WHILE Tyson Fury has proven almost impossible to pin down for most of his 27 opponents to date, the 6ft 9in heavyweight has himself found any semblance of joy even more elusive despite a career which has gleaned untold riches and three world heavyweight title belts.

But with a back-dated two-year drugs ban, a 1000-day ring hiatus and a training regime that ‘felt like a prison’ now well and truly in the past, the self-styled Gypsy King believes his pursuit of happiness is finally over.

The result has been a physically and mentally fit fighter who continues on a path towards a rematch with the WBC heavyweight champion Deontay Wilder via a pair of reasonably obscure undefeated European heavyweights called Tom Schwarz and, on Saturday night here in Las Vegas, Otto Wallin.

“Vegas is an amazing, surreal experience isn’t it?” Fury says. “I said to my brothers there – what would a 14-year-old Tyson Fury say to a 31-year-old Tyson Fury who has had his last three fights in America and doing everything that he ever dreamed of and more times 10.

Tyson Fury
Fury is boxing on Mexican Independence weekend Mikey Williams/Top Rank

“I always knew I could come back when I wanted to, but I didn’t know when I was going to get the urge to do it again. I thought to myself after two and a half years out of the ring, I’m not going to get that urge – then it happened.”

A link up with then-little-known trainer Ben Davison followed and the 6ft 9in Fury no longer balloons up in weight, due to what he describes as a total change in ethos to his previous training regimes.

He says: “I have a structured plan in my mind of what I want to do on a daily basis. The most important thing in my day is to get up and work out. I don’t care about anything else in that day, the most important thing, the first thing I have to do, is get up and go training, whether it’s running, lifting some weights, going to the boxing gym, I must work out.
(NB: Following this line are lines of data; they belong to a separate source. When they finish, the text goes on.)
-- pv_equiv track=rewrite | github.com/Dev130/gfg_problems | potd_21June25.py | catchThieves
-- ===== SOURCE A (Python) =====
-- def catchThieves(arr, k):
--     police = []
--     thief = []
--     count = 0
--
--     for i in range(len(arr)):
--         if arr[i] == 'P':
--             police.append(i)
--         elif arr[i] == 'T':
--             thief.append(i)
--
--     # Match police and thieves
--     while police and thief:
--         if abs(police[0] - thief[0]) <= k:
--             count += 1
--             police.pop(0)
--             thief.pop(0)
--         elif police[0] < thief[0]:
--             police.pop(0)
--         else:
--             thief.pop(0)
--
--     return count
-- ===== SOURCE B (Python) =====
-- def catchThieves(arr, k):
--     # One pass with a single queue of unmatched indices (all of one kind),
--     # advanced by a head pointer instead of pop(0).
--     count = 0
--     pending = []   # indices appended in increasing order; pending[head:] is live
--     head = 0
--     kind = ''
--     for i, c in enumerate(arr):
--         if c != 'P' and c != 'T':
--             continue
--         if head < len(pending) and kind != c:
--             while head < len(pending) and i - pending[head] > k:
--                 head += 1
--             if head < len(pending):
--                 head += 1
--                 count += 1
--             else:
--                 pending = [i]
--                 head = 0
--                 kind = c
--         else:
--             pending.append(i)
--             kind = c
--     return count
-- ===== Notes on version B (the rewrite author's own statement) =====
-- stated objective: alternative
-- what changed: Replaces A's build-two-lists-then-repeatedly-pop(0) matching with a single left-to-right pass that keeps one head-pointer queue of unmatched indices (at any moment all unmatched people are of one kind), matching or discarding stale fronts as each element arrives.
import Mathlib
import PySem

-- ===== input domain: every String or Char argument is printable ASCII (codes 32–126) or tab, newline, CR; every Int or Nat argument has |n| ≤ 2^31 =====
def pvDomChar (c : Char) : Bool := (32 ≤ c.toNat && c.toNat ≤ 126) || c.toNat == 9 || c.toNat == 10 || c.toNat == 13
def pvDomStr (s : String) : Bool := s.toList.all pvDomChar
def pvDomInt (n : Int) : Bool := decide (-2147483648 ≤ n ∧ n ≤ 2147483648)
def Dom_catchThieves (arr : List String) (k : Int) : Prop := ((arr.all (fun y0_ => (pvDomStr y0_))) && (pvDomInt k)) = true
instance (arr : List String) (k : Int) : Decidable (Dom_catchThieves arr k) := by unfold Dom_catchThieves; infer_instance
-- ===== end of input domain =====

-- B replaces A's build-two-lists-then-repeatedly-pop(0) matching with a single left-to-right
-- pass over the array keeping one head-pointer queue of unmatched indices (alternative algorithm).

-- ===== PORT A =====
-- the 'while police and thief' loop of A, state (police, thief, count)
def loopA (k : Int) : List Int → List Int → Int → Int
  | p :: ps, t :: ts, count =>
      if |p - t| ≤ k then loopA k ps ts (count + 1)
      else if p < t then loopA k ps (t :: ts) count
      else loopA k (p :: ps) ts count
  | [], _, count => count
  | _ :: _, [], count => count
termination_by ps ts _ => ps.length + ts.length

def catchThieves (arr : List String) (k : Int) : Int :=
  let pt := (PySem.List.pyRange 0 (PySem.List.len arr) 1).foldl
    (fun (pt : List Int × List Int) i =>
      if PySem.List.pyGetD arr i "" = "P" then (pt.1 ++ [i], pt.2)
      else if PySem.List.pyGetD arr i "" = "T" then (pt.1, pt.2 ++ [i])
      else pt) ([], [])
  loopA k pt.1 pt.2 0

-- ===== PORT B =====
-- the inner 'while head < len(pending) and i - pending[head] > k: head += 1'
def advanceB (pending : List Int) (i k : Int) (head : Int) : Int :=
  if h : head < PySem.List.len pending ∧ k < i - PySem.List.pyGetD pending head 0 then
    advanceB pending i k (head + 1)
  else head
termination_by (PySem.List.len pending - head).toNat
decreasing_by
  simp only [PySem.List.len_eq] at h ⊢; omega

-- one iteration of B's for-loop, state (count, pending, head, kind)
def stepB (k : Int) (st : Int × List Int × Int × String) (e : Int × String) :
    Int × List Int × Int × String :=
  let (count, pending, head, kind) := st
  let (i, c) := e
  if c ≠ "P" ∧ c ≠ "T" then (count, pending, head, kind)
  else if head < PySem.List.len pending ∧ kind ≠ c then
    let head' := advanceB pending i k head
    if head' < PySem.List.len pending then (count + 1, pending, head' + 1, kind)
    else (count, [i], 0, c)
  else (count, pending ++ [i], head, c)

def catchThieves_alt (arr : List String) (k : Int) : Int :=
  ((PySem.List.enumerate arr 0).foldl (stepB k) (0, [], 0, "")).1

-- ===== PRECONDITION & SPEC =====
def Spec_catchThieves (arr : List String) (k : Int) (out : Int) : Prop := out = catchThieves_alt arr k
instance (arr : List String) (k : Int) (out : Int) : Decidable (Spec_catchThieves arr k out) := by unfold Spec_catchThieves; infer_instance

-- ===== CLAIM (what is proved, stated in full; the proofs are below) =====
def Claim_equal_catchThieves : Prop := ∀ (arr : List String) (k : Int), Dom_catchThieves arr k → Spec_catchThieves arr k (catchThieves arr k)

-- ===== LEMMAS AND PROOFS =====

-- indices of the 'P' / 'T' events of an enumerated list
def polOf (E : List (Int × String)) : List Int := (E.filter (fun e => e.2 == "P")).map (·.1)
def thiOf (E : List (Int × String)) : List Int := (E.filter (fun e => e.2 == "T")).map (·.1)

-- what B's state denotes on the A side, by the kind of the queued indices
def rhsB (k : Int) (kind : String) (Q ps ts : List Int) : Int :=
  if kind = "P" then loopA k (Q ++ ps) ts 0
  else if kind = "T" then loopA k ps (Q ++ ts) 0
  else loopA k ps ts 0

lemma loopA_nil_left (k : Int) (ts : List Int) (c : Int) : loopA k [] ts c = c := by
  rw [loopA]

lemma loopA_nil_right (k : Int) (ps : List Int) (c : Int) : loopA k ps [] c = c := by
  cases ps <;> rw [loopA]

lemma loopA_acc_aux (k : Int) :
    ∀ (n : Nat) (ps ts : List Int), ps.length + ts.length ≤ n → ∀ c,
      loopA k ps ts c = c + loopA k ps ts 0 := by
  intro n
  induction n with
  | zero =>
    intro ps ts h c
    cases ps with
    | nil => simp [loopA_nil_left]
    | cons p ps => simp at h
  | succ n ih =>
    intro ps ts h c
    match ps, ts with
    | [], ts => simp [loopA_nil_left]
    | p :: ps, [] => simp [loopA_nil_right]
    | p :: ps, t :: ts =>
      simp only [List.length_cons] at h
      rw [loopA, loopA]
      split_ifs with h1 h2
      · rw [ih ps ts (by omega) (c + 1), ih ps ts (by omega) (0 + 1)]; ring
      · rw [ih ps (t :: ts) (by simp only [List.length_cons]; omega) c]
      · rw [ih (p :: ps) ts (by simp only [List.length_cons]; omega) c]

lemma loopA_acc (k : Int) (ps ts : List Int) (c : Int) :
    loopA k ps ts c = c + loopA k ps ts 0 :=
  loopA_acc_aux k (ps.length + ts.length) ps ts le_rfl c

-- drop a stale police front
lemma loopA_stale_left (k q i : Int) (ps ts : List Int) (c : Int)
    (hqi : q < i) (hk : k < i - q) :
    loopA k (q :: ps) (i :: ts) c = loopA k ps (i :: ts) c := by
  rw [loopA]
  rw [if_neg (by rw [abs_sub_comm, abs_of_pos (by omega)]; omega), if_pos hqi]

-- drop a stale thief front
lemma loopA_stale_right (k q i : Int) (ps ts : List Int) (c : Int)
    (hqi : q < i) (hk : k < i - q) :
    loopA k (i :: ps) (q :: ts) c = loopA k (i :: ps) ts c := by
  rw [loopA]
  rw [if_neg (by rw [abs_of_pos (by omega)]; omega), if_neg (by omega)]

lemma loopA_match (k p t : Int) (ps ts : List Int) (c : Int) (h : |p - t| ≤ k) :
    loopA k (p :: ps) (t :: ts) c = loopA k ps ts (c + 1) := by
  rw [loopA, if_pos h]

lemma loopA_dropStale_left (k i : Int) (ps ts : List Int) (c : Int) :
    ∀ Q : List Int, (∀ q ∈ Q, q < i) →
    loopA k (Q ++ ps) (i :: ts) c
      = loopA k (Q.dropWhile (fun q => decide (k < i - q)) ++ ps) (i :: ts) c := by
  intro Q
  induction Q with
  | nil => intro _; rfl
  | cons q Q ih =>
    intro hlt
    by_cases hq : k < i - q
    · rw [List.cons_append, loopA_stale_left k q i _ _ c (hlt q (by simp)) hq,
        ih (fun x hx => hlt x (by simp [hx])), List.dropWhile_cons_of_pos (by simpa using hq)]
    · rw [List.dropWhile_cons_of_neg (by simpa using hq)]

lemma loopA_dropStale_right (k i : Int) (ps ts : List Int) (c : Int) :
    ∀ Q : List Int, (∀ q ∈ Q, q < i) →
    loopA k (i :: ps) (Q ++ ts) c
      = loopA k (i :: ps) (Q.dropWhile (fun q => decide (k < i - q)) ++ ts) c := by
  intro Q
  induction Q with
  | nil => intro _; rfl
  | cons q Q ih =>
    intro hlt
    by_cases hq : k < i - q
    · rw [List.cons_append, loopA_stale_right k q i _ _ c (hlt q (by simp)) hq,
        ih (fun x hx => hlt x (by simp [hx])), List.dropWhile_cons_of_pos (by simpa using hq)]
    · rw [List.dropWhile_cons_of_neg (by simpa using hq)]

-- advanceB advances the head pointer exactly over the stale prefix of the live queue
lemma advanceB_spec (pending : List Int) (i k : Int) :
    ∀ head : Int, 0 ≤ head → head.toNat ≤ pending.length →
      0 ≤ advanceB pending i k head ∧
      (advanceB pending i k head).toNat ≤ pending.length ∧
      pending.drop (advanceB pending i k head).toNat
        = (pending.drop head.toNat).dropWhile (fun q => decide (k < i - q)) := by
  suffices H : ∀ (m : Nat) (head : Int), pending.length - head.toNat ≤ m →
      0 ≤ head → head.toNat ≤ pending.length →
      0 ≤ advanceB pending i k head ∧
      (advanceB pending i k head).toNat ≤ pending.length ∧
      pending.drop (advanceB pending i k head).toNat
        = (pending.drop head.toNat).dropWhile (fun q => decide (k < i - q)) by
    exact fun head h0 h1 => H pending.length head (by omega) h0 h1
  intro m
  induction m with
  | zero =>
    intro head hm h0 h1
    have hge : head.toNat = pending.length := by omega
    rw [advanceB, dif_neg (by simp [PySem.List.len_eq]; omega)]
    refine ⟨h0, h1, ?_⟩
    rw [List.drop_eq_nil_of_le (by omega)]
    simp
  | succ m ih =>
    intro head hm h0 h1
    rw [advanceB]
    by_cases hc : head < PySem.List.len pending ∧ k < i - PySem.List.pyGetD pending head 0
    · rw [dif_pos hc]
      have hlt : head.toNat < pending.length := by
        have := hc.1; simp [PySem.List.len_eq] at this; omega
      have hrec := ih (head + 1) (by omega) (by omega) (by omega)
      refine ⟨hrec.1, hrec.2.1, ?_⟩
      rw [hrec.2.2]
      have hget : PySem.List.pyGetD pending head 0 = pending[head.toNat] :=
        PySem.List.pyGetD_eq_getElem pending 0 h0 (by simpa [PySem.List.len_eq] using hc.1)
      have hdrop : pending.drop head.toNat = pending[head.toNat] :: pending.drop (head.toNat + 1) :=
        (List.getElem_cons_drop hlt).symm
      rw [hdrop, List.dropWhile_cons_of_pos (by simp [← hget]; exact hc.2)]
      have h2 : (head + 1).toNat = head.toNat + 1 := by omega
      rw [h2]
    · rw [dif_neg hc]
      refine ⟨h0, h1, ?_⟩
      by_cases hend : head.toNat = pending.length
      · rw [List.drop_eq_nil_of_le (by omega)]; simp
      · have hlt : head.toNat < pending.length := by omega
        have hnotp : ¬ k < i - PySem.List.pyGetD pending head 0 := by
          intro hp
          exact hc ⟨by simp [PySem.List.len_eq]; omega, hp⟩
        have hget : PySem.List.pyGetD pending head 0 = pending[head.toNat] :=
          PySem.List.pyGetD_eq_getElem pending 0 h0 (by omega)
        rw [List.getElem_cons_drop hlt |>.symm,
          List.dropWhile_cons_of_neg (by simp [← hget]; omega)]

-- A's build loop collects exactly polOf/thiOf
lemma build_eq (E : List (Int × String)) :
    ∀ pc tc : List Int,
      E.foldl (fun (pt : List Int × List Int) (e : Int × String) =>
        if e.2 = "P" then (pt.1 ++ [e.1], pt.2)
        else if e.2 = "T" then (pt.1, pt.2 ++ [e.1]) else pt) (pc, tc)
      = (pc ++ polOf E, tc ++ thiOf E) := by
  induction E with
  | nil => intro pc tc; simp [polOf, thiOf]
  | cons e E ih =>
    intro pc tc
    by_cases hP : e.2 = "P"
    · simp [polOf, thiOf, hP, ih]
    · by_cases hT : e.2 = "T" <;> simp [polOf, thiOf, hP, hT, ih]

lemma polOf_cons (i : Int) (c : String) (E : List (Int × String)) :
    polOf ((i, c) :: E) = if c = "P" then i :: polOf E else polOf E := by
  by_cases h : c = "P" <;> simp [polOf, h]

lemma thiOf_cons (i : Int) (c : String) (E : List (Int × String)) :
    thiOf ((i, c) :: E) = if c = "T" then i :: thiOf E else thiOf E := by
  by_cases h : c = "T" <;> simp [thiOf, h]

lemma rhsB_P (k : Int) (Q ps ts : List Int) : rhsB k "P" Q ps ts = loopA k (Q ++ ps) ts 0 := by
  simp [rhsB]

lemma rhsB_T (k : Int) (Q ps ts : List Int) : rhsB k "T" Q ps ts = loopA k ps (Q ++ ts) 0 := by
  simp [rhsB]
“It keeps me physically and mentally focused on the job in hand. It releases an endorphin in the body, and I feel good all day until about 6 or 7 o’clock and I need it again, so I get up and go for another run or another training session.

“Even when I’m not in training camp I try and do twice a day. I try and eat clean. I came into training camp at 259lbs, I fought my last fight at 255lbs, I’m walking around under my fight weight. Before, in my first career, in my first life, I’d come in at 25 stone.

“As soon as I got out of that jail – because that’s what it was to me at the time, in my mind it was prison – training camps, I would go AWOL and eat five or six takeaways a day, I’d eat everything in sight and drink 17 pints of beer to wash it all down.

Tyson Fury
Tyson Fury works on the pads in Las Vegas Mikey Williams/Top Rank

“Now I have a more structured, dedicated life, I don’t want to do them things, it’s all out my system so I’m glad I had a mid-life crisis and a breakdown because now I can be a man, I can stand up to responsibility and take it on the chin what’s coming. I’ve had a lifestyle change.”

His new lease of life has coincided with an eight-fight broadcast deal with ESPN reported to be worth close to £100m. The first fight was his two-round destruction of Tom Schwarz in June.

His promoter in America, therefore, is Bob Arum, who can count Muhammad Ali among his former clients. Arum, ever since, has taken great pleasure in comparing the outspoken Fury with the Louisville Lip.

“Bob is a very experienced guy,” Fury says of the comparison. “He has been around a lot of great champions.

“I believe that every one has their own era to deal with and contend with. Every generation we have a character and an unrivalled character, an unrivalled personality and it is fortunate enough for me that I’m the unrivalled personality of MY era.

“Because I don’t know anybody who can compare and I don’t believe there will ever be another after me. Unlike me, before me, there has never been one like me. I’m the first of my kind and the last.”